Data provided:
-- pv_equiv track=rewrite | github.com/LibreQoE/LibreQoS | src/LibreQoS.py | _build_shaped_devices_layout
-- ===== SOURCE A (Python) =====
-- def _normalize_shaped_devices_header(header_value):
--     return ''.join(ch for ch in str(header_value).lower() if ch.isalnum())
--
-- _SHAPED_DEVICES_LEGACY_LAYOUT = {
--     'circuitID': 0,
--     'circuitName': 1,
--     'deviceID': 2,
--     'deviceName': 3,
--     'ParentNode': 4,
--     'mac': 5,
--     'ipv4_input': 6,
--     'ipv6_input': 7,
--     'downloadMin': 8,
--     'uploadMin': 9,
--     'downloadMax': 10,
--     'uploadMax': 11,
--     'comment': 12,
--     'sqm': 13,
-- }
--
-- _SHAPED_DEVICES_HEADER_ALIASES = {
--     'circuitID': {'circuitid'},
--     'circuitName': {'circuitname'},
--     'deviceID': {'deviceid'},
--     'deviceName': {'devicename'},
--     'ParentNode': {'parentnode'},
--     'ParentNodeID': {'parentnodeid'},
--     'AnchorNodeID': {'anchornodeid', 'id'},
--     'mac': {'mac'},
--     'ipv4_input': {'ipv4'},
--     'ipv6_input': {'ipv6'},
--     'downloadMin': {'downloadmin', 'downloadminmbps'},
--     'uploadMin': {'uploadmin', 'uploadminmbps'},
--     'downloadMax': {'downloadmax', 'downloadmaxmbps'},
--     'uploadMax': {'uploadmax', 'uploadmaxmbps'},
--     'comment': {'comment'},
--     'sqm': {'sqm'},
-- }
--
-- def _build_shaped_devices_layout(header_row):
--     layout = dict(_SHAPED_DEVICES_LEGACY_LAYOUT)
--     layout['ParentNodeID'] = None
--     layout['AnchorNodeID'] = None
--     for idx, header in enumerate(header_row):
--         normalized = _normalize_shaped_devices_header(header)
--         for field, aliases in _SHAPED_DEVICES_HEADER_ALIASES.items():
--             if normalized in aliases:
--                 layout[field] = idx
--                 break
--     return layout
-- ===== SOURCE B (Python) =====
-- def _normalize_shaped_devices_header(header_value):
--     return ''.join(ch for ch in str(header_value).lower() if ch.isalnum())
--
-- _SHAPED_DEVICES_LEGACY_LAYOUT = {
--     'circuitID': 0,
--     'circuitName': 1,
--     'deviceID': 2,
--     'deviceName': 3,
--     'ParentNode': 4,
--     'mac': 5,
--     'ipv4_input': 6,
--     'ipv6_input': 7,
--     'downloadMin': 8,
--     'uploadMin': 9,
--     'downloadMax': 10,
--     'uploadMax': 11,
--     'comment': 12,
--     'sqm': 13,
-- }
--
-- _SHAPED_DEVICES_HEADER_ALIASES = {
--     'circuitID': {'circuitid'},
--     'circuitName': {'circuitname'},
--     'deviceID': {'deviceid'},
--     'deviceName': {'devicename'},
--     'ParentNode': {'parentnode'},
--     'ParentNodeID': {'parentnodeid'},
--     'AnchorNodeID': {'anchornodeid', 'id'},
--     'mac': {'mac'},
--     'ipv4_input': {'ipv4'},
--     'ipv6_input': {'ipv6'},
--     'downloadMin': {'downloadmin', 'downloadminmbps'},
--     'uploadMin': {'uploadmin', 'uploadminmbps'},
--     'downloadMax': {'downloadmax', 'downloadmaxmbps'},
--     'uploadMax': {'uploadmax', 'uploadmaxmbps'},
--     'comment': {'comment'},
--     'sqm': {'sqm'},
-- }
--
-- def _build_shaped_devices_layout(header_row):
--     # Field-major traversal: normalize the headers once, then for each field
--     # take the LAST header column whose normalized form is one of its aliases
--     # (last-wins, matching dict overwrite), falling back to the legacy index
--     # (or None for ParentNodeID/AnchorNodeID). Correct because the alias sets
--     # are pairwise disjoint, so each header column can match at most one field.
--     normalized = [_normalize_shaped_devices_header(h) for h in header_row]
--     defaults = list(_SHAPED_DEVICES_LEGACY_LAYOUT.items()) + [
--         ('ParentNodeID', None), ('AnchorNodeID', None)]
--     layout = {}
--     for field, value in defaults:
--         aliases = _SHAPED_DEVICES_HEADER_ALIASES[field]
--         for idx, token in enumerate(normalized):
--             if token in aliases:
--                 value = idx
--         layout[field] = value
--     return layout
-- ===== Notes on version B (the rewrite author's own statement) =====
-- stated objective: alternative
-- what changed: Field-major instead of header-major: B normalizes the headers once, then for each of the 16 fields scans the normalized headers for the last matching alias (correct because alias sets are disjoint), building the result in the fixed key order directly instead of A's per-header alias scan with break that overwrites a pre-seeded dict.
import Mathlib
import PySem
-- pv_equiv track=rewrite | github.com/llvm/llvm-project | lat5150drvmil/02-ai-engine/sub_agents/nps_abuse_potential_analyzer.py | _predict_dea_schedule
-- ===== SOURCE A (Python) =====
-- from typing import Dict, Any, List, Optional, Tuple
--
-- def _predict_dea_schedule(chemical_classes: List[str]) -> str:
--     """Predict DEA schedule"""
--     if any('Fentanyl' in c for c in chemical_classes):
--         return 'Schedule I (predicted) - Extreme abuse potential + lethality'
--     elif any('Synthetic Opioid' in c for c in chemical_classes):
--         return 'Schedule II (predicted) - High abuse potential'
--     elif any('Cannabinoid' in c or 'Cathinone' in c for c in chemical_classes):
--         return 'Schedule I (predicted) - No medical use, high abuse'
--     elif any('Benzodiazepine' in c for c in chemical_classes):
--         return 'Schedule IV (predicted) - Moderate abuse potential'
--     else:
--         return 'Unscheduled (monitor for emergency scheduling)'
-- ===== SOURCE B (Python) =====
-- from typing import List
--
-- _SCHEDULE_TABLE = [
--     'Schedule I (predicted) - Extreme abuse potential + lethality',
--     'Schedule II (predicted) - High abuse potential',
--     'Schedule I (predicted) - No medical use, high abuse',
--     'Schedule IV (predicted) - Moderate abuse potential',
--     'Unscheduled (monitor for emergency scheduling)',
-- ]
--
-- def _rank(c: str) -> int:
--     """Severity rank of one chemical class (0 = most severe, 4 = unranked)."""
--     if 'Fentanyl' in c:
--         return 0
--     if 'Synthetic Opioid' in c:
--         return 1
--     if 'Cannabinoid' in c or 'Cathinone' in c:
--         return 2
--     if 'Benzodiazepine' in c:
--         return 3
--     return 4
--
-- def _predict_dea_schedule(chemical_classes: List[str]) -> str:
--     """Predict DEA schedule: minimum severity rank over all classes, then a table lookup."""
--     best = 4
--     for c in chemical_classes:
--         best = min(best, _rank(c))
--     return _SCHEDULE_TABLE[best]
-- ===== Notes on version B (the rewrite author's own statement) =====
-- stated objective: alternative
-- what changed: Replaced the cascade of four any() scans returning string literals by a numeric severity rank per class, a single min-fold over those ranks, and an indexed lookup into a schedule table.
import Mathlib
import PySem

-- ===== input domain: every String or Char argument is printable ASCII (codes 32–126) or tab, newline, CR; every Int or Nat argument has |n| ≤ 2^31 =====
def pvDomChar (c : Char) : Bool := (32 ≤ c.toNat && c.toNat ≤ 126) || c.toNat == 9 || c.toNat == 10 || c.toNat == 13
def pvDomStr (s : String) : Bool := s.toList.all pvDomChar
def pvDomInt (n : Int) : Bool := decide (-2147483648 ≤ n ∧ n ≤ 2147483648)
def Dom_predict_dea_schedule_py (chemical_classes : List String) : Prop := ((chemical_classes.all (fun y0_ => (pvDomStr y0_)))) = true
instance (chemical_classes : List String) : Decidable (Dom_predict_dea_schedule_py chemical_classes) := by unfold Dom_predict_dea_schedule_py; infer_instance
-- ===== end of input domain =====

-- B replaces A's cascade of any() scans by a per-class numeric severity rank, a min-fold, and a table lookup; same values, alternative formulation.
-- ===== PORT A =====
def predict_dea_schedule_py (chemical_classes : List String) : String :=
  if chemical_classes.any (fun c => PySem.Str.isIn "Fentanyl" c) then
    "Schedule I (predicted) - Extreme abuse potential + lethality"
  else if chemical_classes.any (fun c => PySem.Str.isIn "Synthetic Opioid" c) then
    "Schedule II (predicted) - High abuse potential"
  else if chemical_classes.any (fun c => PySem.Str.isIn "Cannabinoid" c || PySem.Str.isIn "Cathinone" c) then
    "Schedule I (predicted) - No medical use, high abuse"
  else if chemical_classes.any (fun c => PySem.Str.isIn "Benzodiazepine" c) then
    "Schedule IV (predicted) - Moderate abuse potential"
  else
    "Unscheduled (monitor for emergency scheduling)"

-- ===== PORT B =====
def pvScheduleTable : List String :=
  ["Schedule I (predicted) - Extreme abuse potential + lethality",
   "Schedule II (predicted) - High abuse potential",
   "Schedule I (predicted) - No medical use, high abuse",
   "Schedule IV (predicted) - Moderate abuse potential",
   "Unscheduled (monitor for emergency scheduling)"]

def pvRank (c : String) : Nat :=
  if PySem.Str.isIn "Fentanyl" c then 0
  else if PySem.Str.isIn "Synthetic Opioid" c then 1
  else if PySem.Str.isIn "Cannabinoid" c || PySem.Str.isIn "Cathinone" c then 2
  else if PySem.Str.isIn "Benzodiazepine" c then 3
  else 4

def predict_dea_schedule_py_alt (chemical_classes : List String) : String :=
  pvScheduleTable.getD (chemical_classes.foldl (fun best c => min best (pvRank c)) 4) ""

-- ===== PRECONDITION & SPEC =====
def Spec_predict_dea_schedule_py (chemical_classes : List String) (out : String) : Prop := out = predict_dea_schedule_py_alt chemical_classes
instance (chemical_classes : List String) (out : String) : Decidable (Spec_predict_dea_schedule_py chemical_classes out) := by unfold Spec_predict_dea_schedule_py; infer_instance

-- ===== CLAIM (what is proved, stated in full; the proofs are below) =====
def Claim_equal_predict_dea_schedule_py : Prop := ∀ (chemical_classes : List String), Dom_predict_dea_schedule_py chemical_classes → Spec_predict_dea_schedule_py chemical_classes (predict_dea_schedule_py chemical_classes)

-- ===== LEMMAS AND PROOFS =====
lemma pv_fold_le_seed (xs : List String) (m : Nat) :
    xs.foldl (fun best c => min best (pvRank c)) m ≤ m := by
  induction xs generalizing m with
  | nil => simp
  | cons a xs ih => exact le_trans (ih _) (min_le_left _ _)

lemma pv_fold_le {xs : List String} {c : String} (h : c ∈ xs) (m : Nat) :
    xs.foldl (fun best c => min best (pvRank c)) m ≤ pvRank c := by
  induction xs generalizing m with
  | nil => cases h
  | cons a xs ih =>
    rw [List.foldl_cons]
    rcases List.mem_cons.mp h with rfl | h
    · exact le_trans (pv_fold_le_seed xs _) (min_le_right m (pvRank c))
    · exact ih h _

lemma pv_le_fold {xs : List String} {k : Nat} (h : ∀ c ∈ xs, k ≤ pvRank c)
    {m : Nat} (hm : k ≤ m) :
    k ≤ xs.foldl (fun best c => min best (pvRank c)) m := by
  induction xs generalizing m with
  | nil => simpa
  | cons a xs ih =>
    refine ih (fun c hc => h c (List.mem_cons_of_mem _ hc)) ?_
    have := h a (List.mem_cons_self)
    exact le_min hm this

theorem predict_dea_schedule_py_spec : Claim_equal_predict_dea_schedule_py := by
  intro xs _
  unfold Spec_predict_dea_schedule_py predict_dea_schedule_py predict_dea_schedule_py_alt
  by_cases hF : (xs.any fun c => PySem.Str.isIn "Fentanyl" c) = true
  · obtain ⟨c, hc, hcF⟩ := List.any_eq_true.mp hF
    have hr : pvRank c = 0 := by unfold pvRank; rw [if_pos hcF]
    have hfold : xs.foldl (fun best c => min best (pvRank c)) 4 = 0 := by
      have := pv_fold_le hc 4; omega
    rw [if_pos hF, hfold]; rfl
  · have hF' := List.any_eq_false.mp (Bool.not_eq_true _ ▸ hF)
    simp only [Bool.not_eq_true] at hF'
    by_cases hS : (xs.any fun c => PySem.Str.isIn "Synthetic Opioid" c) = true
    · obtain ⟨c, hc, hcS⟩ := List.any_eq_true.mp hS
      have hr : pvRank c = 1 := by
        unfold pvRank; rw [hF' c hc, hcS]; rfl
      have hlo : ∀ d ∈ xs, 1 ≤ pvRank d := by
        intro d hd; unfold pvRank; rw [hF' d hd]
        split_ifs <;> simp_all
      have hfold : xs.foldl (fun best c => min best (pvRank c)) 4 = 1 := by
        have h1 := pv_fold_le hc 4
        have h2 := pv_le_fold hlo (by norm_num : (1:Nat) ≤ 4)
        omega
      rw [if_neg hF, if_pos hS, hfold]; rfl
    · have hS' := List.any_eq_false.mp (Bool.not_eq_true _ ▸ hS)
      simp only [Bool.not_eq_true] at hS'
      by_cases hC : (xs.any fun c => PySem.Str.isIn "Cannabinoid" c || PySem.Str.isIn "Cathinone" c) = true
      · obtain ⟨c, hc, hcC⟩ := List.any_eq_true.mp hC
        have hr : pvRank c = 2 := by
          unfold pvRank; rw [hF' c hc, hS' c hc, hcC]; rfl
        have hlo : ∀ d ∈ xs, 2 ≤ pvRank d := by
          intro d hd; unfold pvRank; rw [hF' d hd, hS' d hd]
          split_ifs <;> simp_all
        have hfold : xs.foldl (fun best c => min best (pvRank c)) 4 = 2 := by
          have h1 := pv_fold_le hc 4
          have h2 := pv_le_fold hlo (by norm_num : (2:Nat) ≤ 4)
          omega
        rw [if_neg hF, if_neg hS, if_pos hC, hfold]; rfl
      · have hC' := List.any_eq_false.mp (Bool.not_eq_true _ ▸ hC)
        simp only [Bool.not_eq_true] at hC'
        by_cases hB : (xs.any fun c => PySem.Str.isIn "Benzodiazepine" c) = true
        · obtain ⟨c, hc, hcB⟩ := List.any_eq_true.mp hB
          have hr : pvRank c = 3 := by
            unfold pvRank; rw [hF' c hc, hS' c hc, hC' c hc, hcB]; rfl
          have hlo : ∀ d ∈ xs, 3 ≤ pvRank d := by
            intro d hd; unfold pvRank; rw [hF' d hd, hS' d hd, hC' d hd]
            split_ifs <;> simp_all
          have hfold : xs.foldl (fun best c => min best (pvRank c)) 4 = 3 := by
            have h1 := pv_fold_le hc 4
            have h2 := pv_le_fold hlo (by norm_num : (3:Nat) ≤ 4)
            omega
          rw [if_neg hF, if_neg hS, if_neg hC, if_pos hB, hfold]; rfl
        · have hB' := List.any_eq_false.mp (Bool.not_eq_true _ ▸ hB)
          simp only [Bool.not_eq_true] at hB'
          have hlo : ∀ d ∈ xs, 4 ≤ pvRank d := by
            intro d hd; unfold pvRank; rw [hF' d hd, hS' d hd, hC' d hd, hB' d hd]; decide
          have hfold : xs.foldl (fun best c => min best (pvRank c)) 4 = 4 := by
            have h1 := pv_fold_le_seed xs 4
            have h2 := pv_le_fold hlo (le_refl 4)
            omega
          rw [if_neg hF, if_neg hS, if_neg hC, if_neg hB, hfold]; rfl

Work instructions: Scan the material above and determine how many lines include the word "each"; report only the number.

Reply: 3